Students who feel comfortable in a classroom and who have some positive rapport with the teacher are likely to have better learning outcomes. In one Indiana University study, students reported that one important condition of their achievement in class is that they feel their instructor “cares about them.” In the long run, an instructor will accomplish more learning by spending some time, especially in the first few classes, on creating a supportive environment by such actions as learning student names, smiling, and making encouraging statements to the class.
What is Incivility?
Student behavior that is disorderly, immature, or uncivil may not be intentionally rude. Teachers and students tend to see these behaviors differently. Boice (2000) discovered from his studies in actual classrooms that incivilities may be a two-way street and the patterns may be set from the first day. Faculty and students see different behaviors as uncivil. Both students and faculty dislike students conversing so loudly that the teacher cannot be heard, students confronting teachers with sarcastic comments, and the classroom “terrorist”. Students, but not faculty, dislike if the teacher is distant and uncaring, gives pop quizzes, arrives late or cancels class, or if the instructor allows a student to taunt or belittle other class members with no intervention. Teachers, but not students, dislike it if students are reluctant to participate, are unprepared, demand make-ups or extended deadlines, or students arrive late or leave early obtrusively. Boice observed that students tend to commit a few incivilities on the first day of class; depending on the reaction of the instructor, the incivilities will increase or lessen.

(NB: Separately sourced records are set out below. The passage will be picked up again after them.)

-- pv_equiv track=rewrite | github.com/johannesbuchholz/wall-run | Utils/HelperFunctions.py | replace_hex_color
-- ===== SOURCE A (Python) =====
-- def replace_hex_color(string, col):
--     """
--     Given field string this function finds all occurences of hex color strings like "#ff00ff" and replaces them
--     by the given color string.
--
--     :param string: string, expects that only hex colors start with an "#".
--     :return: string, resulting string
--     """
--     out = ""
--     i = 0
--     while i < len(string):
--         if string[i] == "#":
--             out += col
--             i += 7
--         else:
--             out += string[i]
--             i += 1
--     return out
-- ===== SOURCE B (Python) =====
-- def replace_hex_color(string, col):
--     parts = []
--     rest = string
--     while True:
--         i = rest.find('#')
--         if i < 0:
--             parts.append(rest)
--             break
--         parts.append(rest[:i])
--         parts.append(col)
--         rest = rest[i + 7:]
--     return ''.join(parts)
-- ===== Notes on version B (the rewrite author's own statement) =====
-- stated objective: faster
-- what changed: Replaces the per-character index walk that concatenates one character at a time with a loop that uses str.find to jump directly to each '#', collects whole slices in a list and joins them once.
import Mathlib
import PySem

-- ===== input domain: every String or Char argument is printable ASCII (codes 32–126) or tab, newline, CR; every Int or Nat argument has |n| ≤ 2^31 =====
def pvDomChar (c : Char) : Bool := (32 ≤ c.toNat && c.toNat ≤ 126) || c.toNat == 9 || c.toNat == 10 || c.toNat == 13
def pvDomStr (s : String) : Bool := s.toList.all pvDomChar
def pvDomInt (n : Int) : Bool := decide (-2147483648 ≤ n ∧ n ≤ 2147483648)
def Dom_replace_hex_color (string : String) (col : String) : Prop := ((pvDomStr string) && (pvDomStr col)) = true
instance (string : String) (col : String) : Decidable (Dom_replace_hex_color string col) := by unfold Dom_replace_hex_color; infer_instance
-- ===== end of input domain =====

-- B jumps between '#' occurrences with str.find and joins whole slices once, instead of A's per-character index walk with repeated concatenation (objective: faster; measured).

-- ===== PORT A =====
-- A: while i < len(string): if string[i] == '#': out += col; i += 7 else: out += string[i]; i += 1
-- ported as recursion on the remaining suffix (i += 7 = consume the '#' and drop 6 more)
def goA (col : List Char) : List Char → List Char
  | [] => []
  | c :: rest =>
      if c = '#' then col ++ goA col (rest.drop 6)
      else c :: goA col rest
  termination_by l => l.length
  decreasing_by all_goals (simp; try omega)

def replace_hex_color (string : String) (col : String) : String :=
  String.ofList (goA col.toList string.toList)

-- ===== PORT B =====
-- B: loop: i = rest.find('#'); if i < 0: parts.append(rest); break
--          parts.append(rest[:i]); parts.append(col); rest = rest[i+7:]
--    return ''.join(parts)
def goB (col : List Char) (s : List Char) : List (List Char) :=
  let i := PySem.Chars.find s ['#']
  if i < 0 then [s]
  else s.take i.toNat :: col :: goB col (s.drop (i.toNat + 7))
  termination_by s.length
  decreasing_by
    have hne : PySem.Chars.find s ['#'] ≠ -1 := by omega
    have hinf := (PySem.Chars.find_ne_neg_one_iff s ['#']).mp hne
    have hs : s ≠ [] := by rintro rfl; simp at hinf
    have hlen : 0 < s.length := List.length_pos_of_ne_nil hs
    simp
    omega

def replace_hex_color_alt (string : String) (col : String) : String :=
  String.ofList (PySem.Chars.join [] (goB col.toList string.toList))

-- ===== PRECONDITION & SPEC =====
def Spec_replace_hex_color (string : String) (col : String) (out : String) : Prop := out = replace_hex_color_alt string col
instance (string : String) (col : String) (out : String) : Decidable (Spec_replace_hex_color string col out) := by unfold Spec_replace_hex_color; infer_instance

-- ===== CLAIM (what is proved, stated in full; the proofs are below) =====
def Claim_equal_replace_hex_color : Prop := ∀ (string : String) (col : String), Dom_replace_hex_color string col → Spec_replace_hex_color string col (replace_hex_color string col)

-- ===== LEMMAS AND PROOFS =====

-- A copies the string unchanged where there is no '#'
theorem goA_no_hash (col : List Char) (s : List Char) (h : '#' ∉ s) : goA col s = s := by
  induction s with
  | nil => simp [goA]
  | cons c rest ih =>
      simp at h
      have hc : c ≠ '#' := fun hc => h.1 hc.symm
      rw [goA]
      simp [hc, ih h.2]

-- A's walk up to the first '#' (at index n) copies the prefix, emits col, and resumes 7 further
theorem goA_skip (col : List Char) (n : Nat) (s : List Char)
    (hget : ['#'] <+: s.drop n)
    (hbefore : ∀ j, j < n → ¬ (['#'] <+: s.drop j)) :
    goA col s = s.take n ++ col ++ goA col (s.drop (n + 7)) := by
  induction n generalizing s with
  | zero =>
      simp at hget
      obtain ⟨l', hl, -⟩ := List.cons_prefix_iff.mp hget
      subst hl
      rw [goA]
      simp
  | succ n ih =>
      cases s with
      | nil => simp at hget
      | cons c rest =>
          have hc : c ≠ '#' := by
            intro hc
            exact hbefore 0 (by omega) (by simp [hc])
          rw [goA]
          simp only [if_neg hc]
          have hrec : goA col rest = rest.take n ++ col ++ goA col (rest.drop (n + 7)) := by
            apply ih
            · simpa using hget
            · intro j hj
              simpa using hbefore (j+1) (by omega)
          rw [hrec]
          simp

-- ''.join is concatenation
theorem join_eq_flatten (ps : List (List Char)) : PySem.Chars.join [] ps = ps.flatten := by
  induction ps with
  | nil => simp [PySem.Chars.join_nil]
  | cons p rest ih =>
      cases rest with
      | nil => simp [PySem.Chars.join_singleton]
      | cons q qs =>
          rw [PySem.Chars.join_cons_cons, ih]
          simp

-- main invariant: A's output equals the concatenation of B's parts
theorem goA_eq_flatten_goB (col : List Char) (s : List Char) :
    goA col s = (goB col s).flatten := by
  induction s using goB.induct with
  | case1 s i hlt =>
      rw [goB]
      rw [if_pos hlt]
      have heq : PySem.Chars.find s ['#'] = -1 := by
        have := PySem.Chars.neg_one_le_find s ['#']
        omega
      have hnin : '#' ∉ s := by
        intro hmem
        exact (PySem.Chars.find_eq_neg_one_iff s ['#']).mp heq
          ((List.singleton_infix_iff '#' s).mpr hmem)
      simp [goA_no_hash col s hnin]
  | case2 s i hlt ih =>
      rw [goB]
      rw [if_neg hlt]
      have hne : PySem.Chars.find s ['#'] ≠ -1 := by omega
      have hspec := PySem.Chars.findFrom_natCast_spec s ['#'] 0 (by omega)
        (by rw [Nat.cast_zero, PySem.Chars.findFrom_zero]; exact hne)
      rw [Nat.cast_zero, PySem.Chars.findFrom_zero] at hspec
      obtain ⟨-, hpre, hmin⟩ := hspec
      rw [goA_skip col (PySem.Chars.find s ['#']).toNat s hpre
        (fun j hj => hmin j (by omega) hj)]
      rw [ih]
      simp
      rfl

-- ===== VERDICT (by name: the statement is the Claim_ definition above) =====
theorem replace_hex_color_spec : Claim_equal_replace_hex_color := by
  intro string col _
  unfold Spec_replace_hex_color replace_hex_color replace_hex_color_alt
  rw [join_eq_flatten, goA_eq_flatten_goB]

Instructor Behaviors to Avoid Incivilities
Knowing that an instructor’s own behaviors can reduce or prevent incivilities, what can be done besides an engaging lesson plan? According to Middendorf and McNary (2011) an instructor who wants to prevent incivilities should smile and make eye contact, move around the room and amongst the students, give full consideration to student spoken responses in class, use humor when possible (a stress reliever for all), and make encouraging comments to individuals and the class as a whole. There are also behaviors an instructor should avoid. An instructor should NOT point out and apologize for their own mistakes, humiliate students, accept weak answers, nor allow students to interrupt, challenge, or complain during class. Such behaviors indicate a lack of confidence that will signal to students that incivilities may be allowed.
For any uncivil student behavior, an instructor should not ignore it hoping it will go away or laugh off inappropriate comments or behavior. By acknowledging the problem right away instead of hoping things will just settle down (They don’t!), the effective instructor gives him or herself time to deal with the problem. The instructor may make an appointment to see the student at another time. Maybe he or she will use the chain of command or use some of the campus resources listed below. This may call for better class session planning or having one’s class videotaped and reviewed using the Classroom Authority Rubric. The main thing is to consider the possibility that something the instructor is doing in class is contributing to the problem.
Assisting Emotionally Troubled Students
Should a student show signs of serious emotional problems, or if a student makes comments in classes or in writing that give concern about mental health issues, the student should be referred to Counseling and Psychological Services at 855-5711. AIs should consult with a supervising professor first.
Boice, R. (2000). Advice for new faculty members : nihil nimus / Robert Boice. Boston : Allyn and Bacon
Middendorf, J. & McNary, E. (2011). Development of a classroom authority observation rubric. College Teaching, 59, 129-134.